Сольгейр не спешил распроститься с мечом. То и дело он заносил его коротким взмахом и опускал. Над водой стоял непрерывный крик: гурганы выли едва не по-волчьи. Должно быть, молились, поелику на зов о спасении это похоже не было. Тех, кто не попал на поверхность прочного, явно не тканного ветрила, уже не было видно: кольчуги, сделанные на совесть и спасшие от стольких ударов мечей и укусов стрел, теперь стали причиной смерти. Остальные же еще цеплялись за парус, рею и куски канатов и снастей. И манов среди них было большинство. Из сегванскйх воинов один только неуемный Бьертхельм барахтался, как грузный морской зверь, борясь с пучиной, ухватившись за хвост толстой веревки, которой привязывался к перекладине парус.

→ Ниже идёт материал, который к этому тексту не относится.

-- pv_equiv track=rewrite | github.com/frankikay/SOARES-ITMGT | advanced.py | eta
-- ===== SOURCE A (Python) =====
-- def eta(first_stop, second_stop, route_map):
--     '''ETA.
--     25 points.
--
--     A shuttle van service is tasked to travel along a predefined circlar route.
--     This route is divided into several legs between stops.
--     The route is one-way only, and it is fully connected to itself.
--
--     This function returns how long it will take the shuttle to arrive at a stop
--     after leaving another stop.
--
--     Please see `advanced_sample_data.py` for sample data. The route map will
--     adhere to the same pattern. The route map may contain more legs and more stops,
--     but it will always be one-way and fully enclosed.
--
--     Parameters
--     ----------
--     first_stop: str
--         the stop that the shuttle will leave
--     second_stop: str
--         the stop that the shuttle will arrive at
--     route_map: dict
--         the data describing the routes
--
--     Returns
--     -------
--     int
--         the time it will take the shuttle to travel from first_stop to second_stop
--     '''
--     # Replace `pass` with your code.
--     # Stay within the function. Only use the parameters as input. The function should return your answer.
--
--     if first_stop == second_stop:
--         return 0
--
--     current_stop = first_stop
--     time_elapsed = 0
--
--     while current_stop != second_stop:
--         next_leg = None
--         for leg, info in route_map.items():
--             if leg[0] == current_stop:
--                 next_leg = leg
--                 break
--         if next_leg is None:
--             return None
--
--         time_elapsed += info["travel_time_mins"]
--         current_stop = next_leg[1]
--
--     return time_elapsed
-- ===== SOURCE B (Python) =====
-- def eta(first_stop, second_stop, route_map):
--     # Consumes the route map: each traversed leg is removed from the working
--     # list, so every leg is used at most once and the loop terminates on every
--     # input (it falls off a cycle that misses the stop instead of spinning).
--     legs = list(route_map.items())
--     cur = first_stop
--     total = 0
--     while cur != second_stop:
--         for i in range(len(legs)):
--             leg, info = legs[i]
--             if leg[0] == cur:
--                 total += info["travel_time_mins"]
--                 cur = leg[1]
--                 legs.pop(i)
--                 break
--         else:
--             return None
--     return total
-- ===== Notes on version B (the rewrite author's own statement) =====
-- stated objective: alternative
-- what changed: B consumes the route map: each traversed leg is removed from a working list, so every leg is used at most once, the scan shrinks as the walk proceeds, and the loop terminates on every input; A rescans the entire map on every step and diverges on cycles that miss the target stop.
import Mathlib
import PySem

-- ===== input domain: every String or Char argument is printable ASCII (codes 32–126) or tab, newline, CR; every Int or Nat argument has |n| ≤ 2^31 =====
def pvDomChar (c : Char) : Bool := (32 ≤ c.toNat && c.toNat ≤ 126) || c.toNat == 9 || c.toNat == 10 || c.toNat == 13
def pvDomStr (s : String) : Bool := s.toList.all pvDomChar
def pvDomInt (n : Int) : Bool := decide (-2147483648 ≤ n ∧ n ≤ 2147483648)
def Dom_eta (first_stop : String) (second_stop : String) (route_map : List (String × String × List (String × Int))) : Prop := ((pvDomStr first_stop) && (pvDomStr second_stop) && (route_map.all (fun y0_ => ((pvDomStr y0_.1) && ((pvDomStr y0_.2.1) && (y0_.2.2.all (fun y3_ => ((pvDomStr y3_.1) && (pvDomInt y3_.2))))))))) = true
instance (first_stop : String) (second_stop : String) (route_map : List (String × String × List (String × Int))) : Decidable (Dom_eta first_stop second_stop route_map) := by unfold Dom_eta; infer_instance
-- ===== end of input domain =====

-- B consumes the route map (each traversed leg is removed, so every leg is used
-- at most once and the loop terminates on every input) instead of A's rescan of
-- the full map on every step (objective: alternative).


-- ===== PORT A =====
-- the inner `for leg, info in route_map.items(): if leg[0] == current_stop: … break`
def etaFind (route_map : List (String × String × List (String × Int))) (cur : String) :
    Option (String × String × List (String × Int)) :=
  match route_map with
  | [] => none
  | e :: rest => if e.1 = cur then some e else etaFind rest cur

-- the `while current_stop != second_stop:` loop; fuel only makes it total: with
-- fuel = |route_map| + 1 it never runs out on any input admitted by Pre_eta
def etaLoop (second_stop : String) (route_map : List (String × String × List (String × Int)))
    (cur : String) (t : Int) : Nat → Option Int
  | 0 => none
  | fuel + 1 =>
    if cur = second_stop then some t
    else
      match etaFind route_map cur with
      | none => none          -- `return None`
      | some e =>
        match PySem.Dict.get? (PySem.Dict.mk e.2.2) "travel_time_mins" with
        | none => none        -- KeyError in Python: excluded by Pre_eta
        | some tt => etaLoop second_stop route_map e.2.1 (t + tt) fuel

def eta (first_stop : String) (second_stop : String) (route_map : List (String × String × List (String × Int))) : Option Int :=
  if first_stop = second_stop then some 0
  else etaLoop second_stop route_map first_stop 0 (route_map.length + 1)

-- ===== PORT B =====
-- B's inner `for i in range(len(legs)): … legs.pop(i); break` / `else: return None`:
-- first leg out of `cur` together with the working list with that leg removed
def pick (legs : List (String × String × List (String × Int))) (cur : String) :
    Option ((String × String × List (String × Int)) × List (String × String × List (String × Int))) :=
  match legs with
  | [] => none
  | e :: rest =>
    if e.1 = cur then some (e, rest)
    else (pick rest cur).map (fun p => (p.1, e :: p.2))

-- the removed leg makes the working list strictly shorter (cited by etaWalk's termination)
theorem pick_length (legs : List (String × String × List (String × Int))) (cur : String)
    (e : String × String × List (String × Int))
    (rest : List (String × String × List (String × Int))) :
    pick legs cur = some (e, rest) → rest.length < legs.length := by
  induction legs generalizing e rest with
  | nil => intro h; simp [pick] at h
  | cons f r ih =>
    intro h
    simp only [pick] at h
    split at h
    · cases h; simp
    · cases hp : pick r cur with
      | none => rw [hp] at h; simp at h
      | some p =>
        rw [hp] at h
        simp only [Option.map_some] at h
        cases h
        have := ih p.1 p.2 hp
        simp only [List.length_cons]
        omega

-- B's `while cur != second_stop:` loop over the shrinking working list
def etaWalk (second_stop : String) (cur : String) (total : Int)
    (legs : List (String × String × List (String × Int))) : Option Int :=
  if cur = second_stop then some total
  else
    match h : pick legs cur with
    | none => none            -- the for-loop's `else: return None`
    | some (e, keep) =>
      match PySem.Dict.get? (PySem.Dict.mk e.2.2) "travel_time_mins" with
      | none => none          -- KeyError in Python: excluded by Pre_eta
      | some tt => etaWalk second_stop e.2.1 (total + tt) keep
termination_by legs.length
decreasing_by exact pick_length _ _ _ _ h

def eta_alt (first_stop : String) (second_stop : String) (route_map : List (String × String × List (String × Int))) : Option Int :=
  etaWalk second_stop first_stop 0 route_map

-- ===== PRECONDITION & SPEC =====
-- the first leg out of a stop (used only to state Pre_eta)
def pvNext (route_map : List (String × String × List (String × Int))) (cur : String) :
    Option (String × String × List (String × Int)) :=
  route_map.find? (fun e => e.1 = cur)

-- Reachability in the successor graph (pvNext): does `second_stop` or a sink lie
-- within `n` steps of `cur`, every traversed leg's info carrying "travel_time_mins"?
-- This decides a reachability property of the INPUT graph only — it computes no
-- travel time and is not either port's recursion; A's normal return is inherently
-- a reachability condition (its while-loop diverges on unreachable targets), so no
-- iteration-free statement of it exists.
def pvOk (route_map : List (String × String × List (String × Int))) (second_stop : String) :
    String → Nat → Bool
  | _, 0 => false
  | cur, n + 1 =>
    if cur = second_stop then true
    else
      match pvNext route_map cur with
      | none => true
      | some e =>
        (PySem.Dict.get? (PySem.Dict.mk e.2.2) "travel_time_mins").isSome
          && pvOk route_map second_stop e.2.1 n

Сольгейр добивал манов. Всех, до кого только мог дотянуться длиннющей своей рукой. Без жалости и пощады. Труде и двое сегванов, как и Зорко, могли лишь с трудом удерживаться на скользком бревне. Бьертхельм, наконец, подтянулся к перекладине и повис на ней, тяжело отдуваясь. Лицо его было бледно. Похоже, силы воина были на исходе, как и давеча, когда закончилась схватка на берегу и Бьертхельма под руки пришлось вести на ладью. Отдышавшись, сегван, медленно перебирая могучими своими руками дерево, стал подбираться ближе к стволу мачты. Зорко вспомнил, что кольчуга у Бьертхельма была особенно тяжелая, до колен.